Выпьем, добрая подружка
Бедной юности моей,
Выпьем с горя; где же кружка?
Сердцу будет веселей.
Поэт выпил и развеселился.
Спой мне песню, как синица
Тихо за морем жила;
Спой мне песню, как девица
За водой поутру шла.
Няня запевает нежным, надтреснутым голоском. Поэт подпевает.
Избушка становится сугробом и гаснет в сумерках.
Ярко вспыхивает левая сторона сцены.
Те же Гёте с Эккерманом. Гёте продолжает диктовать:
– Местоположение Петербурга – непростительная ошибка, тем паче что рядом имеется небольшая возвышенность, так что император мог бы уберечь город от любых наводнений, если бы построил его немного выше, а в низине оставил бы только гавань. Один старый моряк предостерегал его, наперед ему говорил, что население через каждые семьдесят лет будет гибнуть в разлившихся водах реки. Росло там и старое дерево, на котором оставляла явственные отметины высокая вода. Но всё тщетно, император стоял на своем, а дерево повелел срубить, дабы оно не свидетельствовало против него. – И тут он повернул от Петра опять к Байрону:
– Его натуре, постоянно стремящейся к безграничному, пошли на пользу те ограничения, на которые он обрек себя соблюдением трех единств. Если бы он сумел так же ограничить себя и в области нравственного! То, что он не сумел этого сделать, его сгубило, смело можно сказать, что он погиб из-за необузданности своих чувств.
Гёте продолжает, сменив диагональ залы:
– Он сам себя не понимал и жил сегодняшним днем, не отдавая себе отчета в том, что делает. Себе он позволял всё, что вздумается, другим же ничего не прощал и таким образом сам себе портил жизнь и восстанавливал против себя весь мир.
Левая часть резко гаснет – затепляется свечкой правая…
– Знаешь, няня! У меня идея! Давай закажем молебен за упокой души Раба Божия Джорджа, болярина Георгия по-нашему?
– Это хорошо, – соглашается старушка.
Правая часть медленно гаснет, звучит церковный хор: православная заупокойная молитва.
Вспыхнувший слева свет гасит хор.
Гёте:…даже государство и церковь не обошел он своими нападками.
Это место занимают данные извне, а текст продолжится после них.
-- A's accumulation loop, in closed form
lemma foldA (matrix : List (List Int)) (l : List Int)
    (t : List (List Int)) (tk : List Int) (r : List (List Int)) (rk : List Int) :
    l.foldl
      (fun (s : List (List Int) × List Int × List (List Int) × List Int) i =>
        if (PySem.List.pyGetD matrix i []).sum = 0 then
          (s.1 ++ [PySem.List.pyGetD matrix i []], s.2.1 ++ [i + 1], s.2.2.1, s.2.2.2)
        else
          (s.1, s.2.1, s.2.2.1 ++ [PySem.List.pyGetD matrix i []], s.2.2.2 ++ [i + 1]))
      (t, tk, r, rk)
    = (t ++ (l.filter (fun i => decide ((PySem.List.pyGetD matrix i []).sum = 0))).map (fun i => PySem.List.pyGetD matrix i []),
       tk ++ (l.filter (fun i => decide ((PySem.List.pyGetD matrix i []).sum = 0))).map (fun i => i + 1),
       r ++ (l.filter (fun i => !decide ((PySem.List.pyGetD matrix i []).sum = 0))).map (fun i => PySem.List.pyGetD matrix i []),
       rk ++ (l.filter (fun i => !decide ((PySem.List.pyGetD matrix i []).sum = 0))).map (fun i => i + 1)) := by
  induction l generalizing t tk r rk with
  | nil => simp
  | cons x xs ih =>
    simp only [List.foldl_cons, List.filter_cons]
    by_cases h : (PySem.List.pyGetD matrix x []).sum = 0
    · simp [h, ih]
    · simp [h, ih]

-- the colkey computation: sorting (key, position) pairs recovers the inverse permutation
lemma colkey_eq (perm : List Nat) (n : Nat) (hlen : perm.length = n)
    (hperm : perm.Perm (List.range n)) :
    (PySem.List.sorted2 ((perm.map (fun (i : Nat) => (i : Int) + 1)).zip
        ((List.range n).map (fun (k : Nat) => (k : Int)))) Prod.fst Prod.snd).map Prod.snd
      = (List.range n).map (fun i => (perm.idxOf i : Int)) := by
  have hnodup : perm.Nodup := hperm.nodup_iff.mpr List.nodup_range
  have hzip : (perm.map (fun (i : Nat) => (i : Int) + 1)).zip ((List.range n).map (fun (k : Nat) => (k : Int)))
      = perm.map (fun (i : Nat) => ((i : Int) + 1, (perm.idxOf i : Int))) := by
    apply List.ext_getElem
    · simp [hlen]
    · intro j h1 h2
      have hj : j < perm.length := by simpa using h2
      simp only [List.getElem_zip, List.getElem_map, List.getElem_range]
      refine Prod.ext rfl ?_
      simp [hnodup.idxOf_getElem j hj]
  rw [hzip, sorted2_eq_of_perm_of_pairwise_fst_lt _
      ((List.range n).map (fun (i : Nat) => ((i : Int) + 1, (perm.idxOf i : Int))))
      (hperm.map _).symm
      (List.pairwise_map.mpr (List.pairwise_lt_range.imp (by intro i j h; simp; omega)))]
  simp [List.map_map, Function.comp_def]

-- the per-row step: sorting (colkey, value) pairs is indexing through perm at the row's positions
lemma row_eq (perm : List Nat) (n : Nat) (_hlen : perm.length = n)
    (hperm : perm.Perm (List.range n)) (r : List Int) :
    (PySem.List.sorted2 ((((List.range n).map (fun i => (perm.idxOf i : Int))).zip r))
        Prod.fst Prod.snd).map Prod.snd
      = (perm.filter (fun q => decide (q < r.length))).map (fun q => r.getD q 0) := by
  have hnodup : perm.Nodup := hperm.nodup_iff.mpr List.nodup_range
  have hzip : ((List.range n).map (fun i => (perm.idxOf i : Int))).zip r
      = (List.range (min n r.length)).map (fun c => ((perm.idxOf c : Int), r.getD c 0)) := by
    apply List.ext_getElem
    · simp
    · intro j h1 h2
      have hjm : j < min n r.length := by simpa using h2
      have hjL : j < r.length := lt_of_lt_of_le hjm (min_le_right _ _)
      simp only [List.getElem_zip, List.getElem_map, List.getElem_range]
      refine Prod.ext rfl ?_
      simp [List.getElem?_eq_getElem hjL]
  have hpermfilter : (perm.filter (fun q => decide (q < r.length))).Perm (List.range (min n r.length)) := by
    have h1 := List.Perm.filter (fun q => decide (q < r.length)) hperm
    have h2 : (List.range n).filter (fun q => decide (q < r.length))
        = (List.range n).filter (fun q => decide (q < min n r.length)) :=
      List.filter_congr (by intro x hx; simp [List.mem_range] at hx; simp; omega)
    rw [h2, filter_lt_range n (min n r.length) (min_le_left _ _)] at h1
    exact h1
  have hpair : ((perm.filter (fun q => decide (q < r.length))).map
      (fun c => ((perm.idxOf c : Int), r.getD c 0))).Pairwise (fun a b => a.1 < b.1) := by
    apply List.pairwise_map.mpr
    have hp : perm.Pairwise (fun a b => (perm.idxOf a : Int) < (perm.idxOf b : Int)) := by
      rw [List.pairwise_iff_getElem]
      intro i j hi hj hij
      rw [hnodup.idxOf_getElem i hi, hnodup.idxOf_getElem j hj]
      omega
    exact hp.sublist List.filter_sublist
  rw [hzip, sorted2_eq_of_perm_of_pairwise_fst_lt _
      ((perm.filter (fun q => decide (q < r.length))).map (fun c => ((perm.idxOf c : Int), r.getD c 0)))
      (hpermfilter.map _) hpair]
  simp [List.map_map, Function.comp_def]

-- A, in closed form: rows indexed through permOf, each row filtered through permOf
lemma A_closed (matrix : List (List Int)) :
    flipflop matrix = (permOf matrix).map (fun p =>
      ((permOf matrix).filter (fun q => decide (q < (matrix.getD p []).length))).map
        (fun q => (matrix.getD p []).getD q 0)) := by
  unfold permOf
  simp only [flipflop]
  rw [foldA]
  simp only [PySem.List.pyRange_zero_natCast, List.filter_map, List.map_map, Function.comp_def,
    PySem.List.pyGetD_natCast, List.nil_append]
  have hnotnot : (fun i : Nat => !decide ((matrix.getD i []).sum = 0))
      = fun i : Nat => decide ((matrix.getD i []).sum ≠ 0) := by
    funext i; simp [decide_not]
  set n := matrix.length with hn
  set perm := (List.range n).filter (fun i => decide ((matrix.getD i []).sum ≠ 0))
      ++ (List.range n).filter (fun i => decide ((matrix.getD i []).sum = 0)) with hpermdef
  have hperm : perm.Perm (List.range n) := by
    rw [hpermdef, ← hnotnot]
    have := List.filter_append_perm (fun i : Nat => !decide ((matrix.getD i []).sum = 0)) (List.range n)
    simpa [Bool.not_not] using this
  have hlen : perm.length = n := by rw [hperm.length_eq, List.length_range]
  rw [hnotnot]
  rw [← List.map_append, ← List.map_append, ← hpermdef]
  have hmatlen : (perm.map (fun i => matrix.getD i [])).length = n := by simp [hlen]
  rw [hmatlen, colkey_eq perm n hlen hperm]
  rw [List.map_map]
  apply List.map_eq_map_iff.mpr
  intro p _
  simp only [Function.comp_def]
  rw [row_eq perm n hlen hperm (matrix.getD p [])]

-- selecting by a predicate over indices of l equals filtering l
lemma rangeFilterMap {α β : Type} (l : List α) (d : α) (p : α → Bool) (g : α → β) :
    (((List.range l.length).filter (fun i => p (l.getD i d))).map (fun i => g (l.getD i d)))
      = (l.filter p).map g := by
  induction l with
  | nil => simp
  | cons x xs ih =>
    rw [show (x :: xs).length = xs.length + 1 from rfl, List.range_succ_eq_map, List.filter_cons]
    simp only [List.getD_cons_zero, List.getD_cons_succ, List.filter_map, Function.comp_def]
    by_cases h : p x
    · rw [if_pos h, List.filter_cons_of_pos h]
      simp only [List.map_cons, List.getD_cons_zero, List.map_map, Function.comp_def,
        List.getD_cons_succ]
      rw [ih]
    · rw [if_neg (by simp [h]), List.filter_cons_of_neg (by simp [h])]
      simp only [List.map_map, Function.comp_def, List.getD_cons_succ]
      rw [ih]

-- zip-with-flags filtering equals index filtering through the flag list
lemma zipFilterEq (flags : List Bool) (r : List Int) (p : Bool → Bool) :
    ((flags.zip r).filter (fun kv => p kv.1)).map Prod.snd
      = ((List.range flags.length).filter
          (fun i => p (flags.getD i false) && decide (i < r.length))).map (fun i => r.getD i 0) := by
  induction flags generalizing r with
  | nil => simp
  | cons f fs ih =>
    cases r with
    | nil => simp
    | cons x xs =>
      rw [show (f :: fs).length = fs.length + 1 from rfl, List.range_succ_eq_map,
        List.zip_cons_cons, List.filter_cons, List.filter_cons]
      simp only [List.getD_cons_zero, List.getD_cons_succ, List.filter_map, Function.comp_def,
        List.length_cons]
      by_cases h : p f
      · rw [if_pos (by simp [h]), if_pos (by simp [h])]
        simp only [List.map_cons, List.getD_cons_zero, List.map_map, Function.comp_def,
          List.getD_cons_succ]
        rw [ih xs]
        simp
      · rw [if_neg (by simp [h]), if_neg (by simp [h])]
        simp only [List.map_map, Function.comp_def, List.getD_cons_succ]
        rw [ih xs]
        simp

-- B's per-row reorder equals A's filtered-perm indexing, for every row
lemma reorder_eq (matrix : List (List Int)) (r : List Int) :
    (((matrix.map (fun row => decide (row.sum ≠ 0))).zip r).filter (fun kv => kv.1)).map Prod.snd
    ++ (((matrix.map (fun row => decide (row.sum ≠ 0))).zip r).filter (fun kv => !kv.1)).map Prod.snd
      = ((permOf matrix).filter (fun q => decide (q < r.length))).map (fun q => r.getD q 0) := by
  rw [zipFilterEq _ r (fun b => b), zipFilterEq _ r (fun b => !b)]
  unfold permOf
  rw [List.filter_append, List.map_append]
  have hget : ∀ i ∈ List.range matrix.length,
      (matrix.map (fun row => decide (row.sum ≠ 0))).getD i false
        = decide ((matrix.getD i []).sum ≠ 0) := by
    intro i hi
    simp only [List.mem_range] at hi
    rw [List.getD_eq_getElem _ _ (by simpa using hi), List.getElem_map,
        List.getD_eq_getElem _ _ hi]
  congr 1
  · rw [List.filter_filter, List.length_map]
    refine congrArg _ (List.filter_congr ?_)
    intro i hi
    simp only [List.mem_range] at hi
    simp [List.getElem?_eq_getElem hi, List.getD, Bool.and_comm, decide_not]
  · rw [List.filter_filter, List.length_map]
    refine congrArg _ (List.filter_congr ?_)
    intro i hi
    simp only [List.mem_range] at hi
    simp [List.getElem?_eq_getElem hi, List.getD, Bool.and_comm, decide_not]
-- pv_equiv track=rewrite | github.com/StarSein/BaekJoon | 백준/Gold/5569. 출근 경로/출근 경로.py | solution
-- ===== SOURCE A (Python) =====
-- def solution(W: int, H: int) -> int:
--     MOD = int(1e5)
--
--     US = 0  # Up Straight
--     RS = 1  # Right straight
--     UT = 2  # Up Turn
--     RT = 3  # Right Turn
--
--     dp = [[[0] * 4 for col in range(W)] for row in range(H)]
--     for r in range(H):
--         dp[r][0][US] = 1
--     for c in range(W):
--         dp[0][c][RS] = 1
--
--     for r in range(1, H):
--         for c in range(1, W):
--             dp[r][c][US] = (dp[r - 1][c][US] + dp[r - 1][c][UT]) % MOD
--             dp[r][c][RS] = (dp[r][c - 1][RS] + dp[r][c - 1][RT]) % MOD
--             dp[r][c][UT] = dp[r - 1][c][RS]
--             dp[r][c][RT] = dp[r][c - 1][US]
--
--     return sum(dp[H - 1][W - 1]) % MOD
-- ===== SOURCE B (Python) =====
-- def solution(W: int, H: int) -> int:
--     # Two-state DP: V[c]/Hh[c] = paths ending at (r,c) whose last move is
--     # vertical / horizontal (= US+UT and RS+RT of the 4-state version), mod 1e5.
--     MOD = 100000
--     V = [1] + [0] * (W - 1)
--     Hh = [1] * W
--     for _ in range(1, H):
--         nV, nH = [1], [0]
--         h = 0
--         for vPrev, vHere, hPrev in zip(V, V[1:], Hh):
--             nV.append((vHere + hPrev) % MOD)
--             h = (h + vPrev) % MOD
--             nH.append(h)
--         V, Hh = nV, nH
--     return (V[-1] + Hh[-1]) % MOD
-- ===== Notes on version B (the rewrite author's own statement) =====
-- stated objective: simpler
-- what changed: Replaces A's 4-state-per-cell DP over a full H x W x 4 table by a rolling 2-state DP (paths ending with a vertical vs a horizontal last move, a diagonal recurrence), keeping only two rows of length W.
-- outside the precondition, e.g. on solution(0, 3): A raises IndexError, B returns 1; on solution(3, 0): A raises IndexError, B returns 1
import Mathlib
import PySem

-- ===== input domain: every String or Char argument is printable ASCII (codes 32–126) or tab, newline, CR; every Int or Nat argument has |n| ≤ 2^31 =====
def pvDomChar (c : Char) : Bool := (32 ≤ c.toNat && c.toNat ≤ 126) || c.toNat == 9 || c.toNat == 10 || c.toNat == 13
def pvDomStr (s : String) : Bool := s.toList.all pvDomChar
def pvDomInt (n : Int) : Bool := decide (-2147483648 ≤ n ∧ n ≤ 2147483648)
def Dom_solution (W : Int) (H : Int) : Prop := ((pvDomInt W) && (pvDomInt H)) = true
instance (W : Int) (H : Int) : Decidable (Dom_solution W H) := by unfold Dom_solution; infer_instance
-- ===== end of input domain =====

-- B replaces A's 4-state-per-cell DP by a 2-state (vertical/horizontal last move) DP: simpler state, same values.

-- ===== PORT A =====
-- A cell of A's dp table: (US, RS, UT, RT).
def pvMOD : Int := 100000

-- the body of A's inner loop: new cell at (r,c) from prev-row cell p = dp[r-1][c]
-- and the just-written cell q = dp[r][c-1] (Python's in-place writes read exactly these).
def pvCellA (p q : Int × Int × Int × Int) : Int × Int × Int × Int :=
  ((p.1 + p.2.2.1) % pvMOD, (q.2.1 + q.2.2.2) % pvMOD, p.2.1, q.1)

-- 'for c in range(1, W)': scan along the row; consumes dp[r-1][1:], carries dp[r][c-1]
def pvRowAuxA (ps : List (Int × Int × Int × Int)) (q : Int × Int × Int × Int) :
    List (Int × Int × Int × Int) :=
  match ps with
  | [] => []
  | p :: rest => let n := pvCellA p q; n :: pvRowAuxA rest n

-- one iteration of 'for r in range(1, H)'; col 0 is the pre-set dp[r][0] = (1,0,0,0)
def pvStepA (row : List (Int × Int × Int × Int)) : List (Int × Int × Int × Int) :=
  (1, 0, 0, 0) :: pvRowAuxA row.tail (1, 0, 0, 0)

-- row 0 after A's two init loops: dp[0][0] = (1,1,0,0), dp[0][c] = (0,1,0,0) for c ≥ 1
def pvRow0A (w : Nat) : List (Int × Int × Int × Int) :=
  match w with
  | 0 => []
  | Nat.succ k => (1, 1, 0, 0) :: List.replicate k (0, 1, 0, 0)

def pvLoopA (n : Nat) (row : List (Int × Int × Int × Int)) : List (Int × Int × Int × Int) :=
  match n with
  | 0 => row
  | Nat.succ k => pvLoopA k (pvStepA row)

def solution (W : Int) (H : Int) : Int :=
  let last := (pvLoopA (H - 1).toNat (pvRow0A W.toNat)).getLastD (0, 0, 0, 0)
  (last.1 + last.2.1 + last.2.2.1 + last.2.2.2) % pvMOD

-- ===== PORT B =====
-- zip of three lists, as Python's zip
def pvZip3 {α β γ : Type} : List α → List β → List γ → List (α × β × γ)
  | a :: as, b :: bs, c :: cs => (a, b, c) :: pvZip3 as bs cs
  | _, _, _ => []

-- inner loop of Source B: consumes zip(V, V[1:], Hh), carries h; returns (nV[1:], nH[1:])
def pvRowAuxB (ts : List (Int × Int × Int)) (h : Int) : List Int × List Int :=
  match ts with
  | [] => ([], [])
  | (vp, vh, hp) :: rest =>
      let h' := (h + vp) % pvMOD
      let (vs, hs) := pvRowAuxB rest h'
      ((vh + hp) % pvMOD :: vs, h' :: hs)

def pvStepB (V Hh : List Int) : List Int × List Int :=
  let r := pvRowAuxB (pvZip3 V V.tail Hh) 0
  (1 :: r.1, 0 :: r.2)

def pvLoopB (n : Nat) (V Hh : List Int) : List Int × List Int :=
  match n with
  | 0 => (V, Hh)
  | Nat.succ k => pvLoopB k (pvStepB V Hh).1 (pvStepB V Hh).2

def solution_alt (W : Int) (H : Int) : Int :=
  let V0 : List Int := 1 :: List.replicate (W.toNat - 1) 0
  let H0 : List Int := List.replicate W.toNat 1
  let r := pvLoopB (H - 1).toNat V0 H0
  (r.1.getLastD 0 + r.2.getLastD 0) % pvMOD

-- ===== PRECONDITION & SPEC =====
-- Pre_ excludes exactly W ≤ 0 or H ≤ 0, where the Python A raises IndexError (empty dp rows/table).
def Pre_solution (W : Int) (H : Int) : Prop := 1 ≤ W ∧ 1 ≤ H
instance (W : Int) (H : Int) : Decidable (Pre_solution W H) := by unfold Pre_solution; infer_instance
def pvWitness_solution : Int × Int := (3, 4)

def Spec_solution (W : Int) (H : Int) (out : Int) : Prop := out = solution_alt W H
instance (W : Int) (H : Int) (out : Int) : Decidable (Spec_solution W H out) := by unfold Spec_solution; infer_instance

-- ===== CLAIM (what is proved, stated in full; the proofs are below) =====
def Claim_equal_solution : Prop := ∀ (W : Int) (H : Int), Dom_solution W H → Pre_solution W H → Spec_solution W H (solution W H)

-- ===== LEMMAS AND PROOFS =====

-- B's two states, read off a 4-state cell
def pvV (c : Int × Int × Int × Int) : Int := (c.1 + c.2.2.1) % pvMOD
def pvH (c : Int × Int × Int × Int) : Int := (c.2.1 + c.2.2.2) % pvMOD

-- consistency of A's rows: each cell's RS is the previous cell's (RS+RT)%MOD
def pvR (p p' : Int × Int × Int × Int) : Prop := p'.2.1 = pvH p

theorem pvRowAuxA_chain (ps : List (Int × Int × Int × Int)) (q : Int × Int × Int × Int) :
    List.IsChain pvR (q :: pvRowAuxA ps q) := by
  induction ps generalizing q with
  | nil => simp [pvRowAuxA]
  | cons p rest ih =>
      simp only [pvRowAuxA]
      exact List.isChain_cons_cons.mpr ⟨by simp [pvCellA, pvR, pvH], ih _⟩

theorem pvRow0A_chain (w : Nat) : List.IsChain pvR (pvRow0A w) := by
  cases w with
  | zero => simp [pvRow0A]
  | succ k =>
      simp only [pvRow0A]
      induction k with
      | zero => exact List.isChain_singleton _
      | succ m ih =>
          rw [List.replicate_succ]
          refine List.isChain_cons_cons.mpr ⟨by simp [pvR, pvH, pvMOD], ?_⟩
          clear ih
          induction m with
          | zero => exact List.isChain_singleton _
          | succ n ih2 =>
              rw [List.replicate_succ]
              exact List.isChain_cons_cons.mpr ⟨by simp [pvR, pvH, pvMOD], ih2⟩

theorem pvInner_eq (rest : List (Int × Int × Int × Int)) (pPrev q : Int × Int × Int × Int)
    (hc : List.IsChain pvR (pPrev :: rest)) (hq : q.1 = pvV pPrev) :
    pvRowAuxB (pvZip3 (List.map pvV (pPrev :: rest)) (List.map pvV rest) (List.map pvH (pPrev :: rest))) (pvH q)
      = (List.map pvV (pvRowAuxA rest q), List.map pvH (pvRowAuxA rest q)) := by
  induction rest generalizing pPrev q with
  | nil => simp [pvZip3, pvRowAuxB, pvRowAuxA]
  | cons p rest' ih =>
      have hpp : p.2.1 = pvH pPrev := (List.isChain_cons_cons.mp hc).1
      have hc' : List.IsChain pvR (p :: rest') := (List.isChain_cons_cons.mp hc).2
      simp only [List.map_cons, pvZip3, pvRowAuxB, pvRowAuxA]
      have ihres := ih p (pvCellA p q) hc' (by simp [pvCellA, pvV])
      simp only [List.map_cons] at ihres
      rw [show (pvH q + pvV pPrev) % pvMOD = pvH (pvCellA p q) by
            simp [pvCellA, pvH, pvV, hq]]
      rw [ihres]
      simp [pvCellA, pvV, pvH, hpp]

-- vA of the first cell of every relevant row is 1
def pvGood (row : List (Int × Int × Int × Int)) : Prop :=
  List.IsChain pvR row ∧ (∀ p ∈ row.head?, pvV p = 1)

theorem pvStepB_eq (row : List (Int × Int × Int × Int)) (hg : pvGood row) :
    pvStepB (List.map pvV row) (List.map pvH row)
      = (List.map pvV (pvStepA row), List.map pvH (pvStepA row)) := by
  cases row with
  | nil => simp [pvStepB, pvStepA, pvZip3, pvRowAuxB, pvRowAuxA, pvV, pvH, pvMOD]
  | cons p rest =>
      have hq : ((1 : Int), (0 : Int), (0 : Int), (0 : Int)).1 = pvV p := by
        have := hg.2 p (by simp)
        simp [this]
      have h0 : pvH ((1 : Int), (0 : Int), (0 : Int), (0 : Int)) = 0 := by
        simp [pvH, pvMOD]
      have := pvInner_eq rest p ((1 : Int), (0 : Int), (0 : Int), (0 : Int)) hg.1 hq
      rw [h0] at this
      simp only [pvStepB, pvStepA, List.map_cons, List.tail_cons] at *
      rw [this]
      simp [pvV, pvH, pvMOD]

theorem pvStepA_good (row : List (Int × Int × Int × Int)) : pvGood (pvStepA row) := by
  constructor
  · exact pvRowAuxA_chain row.tail _
  · intro p hp
    simp only [pvStepA, List.head?_cons, Option.mem_some_iff] at hp
    subst hp; simp [pvV, pvMOD]

theorem pvRow0A_good (w : Nat) : pvGood (pvRow0A w) := by
  refine ⟨pvRow0A_chain w, ?_⟩
  cases w with
  | zero => simp [pvRow0A]
  | succ k =>
      intro p hp
      simp only [pvRow0A, List.head?_cons, Option.mem_some_iff] at hp
      subst hp; simp [pvV, pvMOD]

theorem pvLoop_eq (n : Nat) (row : List (Int × Int × Int × Int)) (hg : pvGood row) :
    pvLoopB n (List.map pvV row) (List.map pvH row)
      = (List.map pvV (pvLoopA n row), List.map pvH (pvLoopA n row)) := by
  induction n generalizing row with
  | zero => simp [pvLoopB, pvLoopA]
  | succ k ih =>
      simp only [pvLoopB, pvLoopA, pvStepB_eq row hg]
      exact ih (pvStepA row) (pvStepA_good row)

theorem pvMapV_row0 (k : Nat) :
    List.map pvV (pvRow0A (Nat.succ k)) = 1 :: List.replicate k 0 := by
  simp [pvRow0A, pvV, pvMOD, List.map_replicate]

theorem pvMapH_row0 (k : Nat) :
    List.map pvH (pvRow0A (Nat.succ k)) = List.replicate (Nat.succ k) 1 := by
  simp [pvRow0A, pvH, pvMOD, List.map_replicate, List.replicate_succ]

theorem pvLoopA_ne_nil (n : Nat) (row : List (Int × Int × Int × Int)) (h : row ≠ []) :
    pvLoopA n row ≠ [] := by
  induction n generalizing row with
  | zero => simpa [pvLoopA]
  | succ k ih => exact ih (pvStepA row) (by simp [pvStepA])

theorem pvGetLastD_map_aux {α β : Type} (f : α → β) (l : List α) (a : α) :
    (List.map f l).getLastD (f a) = f (l.getLastD a) := by
  induction l generalizing a with
  | nil => simp
  | cons b t ih => simp only [List.map_cons, List.getLastD_cons]; exact ih b

theorem pvGetLastD_map {α β : Type} (f : α → β) (l : List α) (h : l ≠ []) (d : β) (d' : α) :
    (List.map f l).getLastD d = f (l.getLastD d') := by
  rcases List.exists_cons_of_ne_nil h with ⟨a, t, rfl⟩
  simp only [List.map_cons, List.getLastD_cons]
  exact pvGetLastD_map_aux f t a

-- ===== VERDICT (by name: the statement is the Claim_ definition above) =====
theorem solution_spec : Claim_equal_solution := by
  intro W H _ hpre
  unfold Spec_solution solution solution_alt
  obtain ⟨hW, hH⟩ := hpre
  obtain ⟨k, hk⟩ : ∃ k, W.toNat = Nat.succ k := ⟨W.toNat - 1, by omega⟩
  have hrow : pvRow0A W.toNat ≠ [] := by rw [hk]; simp [pvRow0A]
  have hne := pvLoopA_ne_nil (H - 1).toNat _ hrow
  rw [hk] at hne
  have hloop := pvLoop_eq (H - 1).toNat (pvRow0A W.toNat) (pvRow0A_good _)
  rw [hk, pvMapV_row0, pvMapH_row0] at hloop
  simp only [hk, Nat.succ_sub_one, hloop]
  rw [pvGetLastD_map pvV _ hne ((0 : Int)) ((0 : Int), (0 : Int), (0 : Int), (0 : Int)),
      pvGetLastD_map pvH _ hne ((0 : Int)) ((0 : Int), (0 : Int), (0 : Int), (0 : Int))]
  set c := (pvLoopA (H - 1).toNat (pvRow0A (Nat.succ k))).getLastD ((0 : Int), (0 : Int), (0 : Int), (0 : Int))
  show (c.1 + c.2.1 + c.2.2.1 + c.2.2.2) % pvMOD = (pvV c + pvH c) % pvMOD
  simp only [pvV, pvH]
  conv_rhs => rw [Int.add_emod_emod, Int.emod_add_emod]
  ring_nf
Эти дерзкие выходки принудили его уехать из Англии, а со временем заставили бы его покинуть Европу. Ему везде было тесно; несмотря на беспредельную личную свободу, он чувствовал себя угнетенным, мир казался ему тюрьмой. Его бегство в Грецию не было добровольно принятым решением – на это подвиг его разлад со всем миром.
Далее то освещается правая, то левая часть сцены, то гаснут обе, то зажигаются невпопад (по желанию режиссера).
Пушкин: Зачем жалеешь ты о потере записок Байрона? Я так ничуть не жалею. Он изъяснил себя в стихах своих довольно. Охота вам видеть его и на ночном горшке?… Да мал и мерзок, как мы… Но не такой, как вы, подлецы.
Эккерман: К вам посетитель…
Гёте: Кто таков?
Эккерман: Русский господин.
Гёте: Прямо с улицы? Невоспитанный народ.
Эккерман: Нет, они за неделю записались. И по-немецки изъясняются.
Гёте: Вот как?… Тогда пригласите.
Пушкин: Тебе скучно в Петербурге, а мне скучно в деревне. Скука есть одна из принадлежностей мыслящего существа. Как быть?
Гёте: Значит, вы утверждаете, что в России есть равновеликий Байрону поэт?
Русский: Не то чтобы утверждаю… Не то чтобы равновеликий.
Гёте: Байрона тоже не следует преувеличивать. Хотя поэма вашего поэта, которую вы мне пересказали, хороша. В ней вполне работает закон трех единств… И если она написана хорошим стихом…
Русский: Что-что, а стих у Пушкина превосходен! Непревзойден!
Гёте: Прочтите, я послушаю.
Русский: По-русски?
Гёте: Всё равно.
Русский (несколько смущенно): Я только детские помню…
Гёте (утомляясь): Всё равно.
Русский (растерянно): У лукоморья дуб зеленый… дуб зеленый… дуб зеленый… дуб зеленый…
Гёте: Повтор – это всего лишь прием, им нельзя злоупотреблять…
Русский (вдохновляясь): Златая цепь на дубе том! – И днем и ночью… Фауст… то есть кот… (замолкает безнадежно).
Гёте: Фауст… продолжайте.
Русский (барабанит): …ученый – Всё ходит по цепи кругом – Идет направо – песнь заводит – Налево – сказку говорит – Там чудеса, там леший бродит – Русалка на ветвях…
Гёте: Вас ист дас леший?
Русский (запинаясь): Это такое существо… понимаете… лохматое в лесу… сказочное… русское…
Гёте: Русалка – это русская?… Интересно. У меня во второй части появляется много духов… это он угадал. Значит, он меня не читал, говорите?… Забавно. Еще что-нибудь… (видя замешательство русского)… хоть несколько строк.
Русский: Ветер по морю гуляет – И кораблик подгоняет – Он бежит себе в волнах – На раздутых парусах…
Гёте: Он… пешит… зибе… фолнах… Звучит приятно. Говорите, он продолжение «Фауста» написал? Как же он мог его написать, когда я его не закончил?…
Русский: Помилуйте! я так не говорил! Так, вариации… вольное переложение…
Гёте: Вольное?… (задумчиво)… зибен фолл нах… Полностью после… Впрочем, передайте ему, пожалуй, вот это… (Из стакана с перьями Гёте достает перо.) Нет, пожалуй, вот это. Это подойдет… Господин Эккерман, подберите, пожалуйста, футляр. Там, в моем геологическом кабинете, есть один такой, продолговатый.
11 декабря
1825 года.
Пушкин: Всё! Не могу больше! В Петербург!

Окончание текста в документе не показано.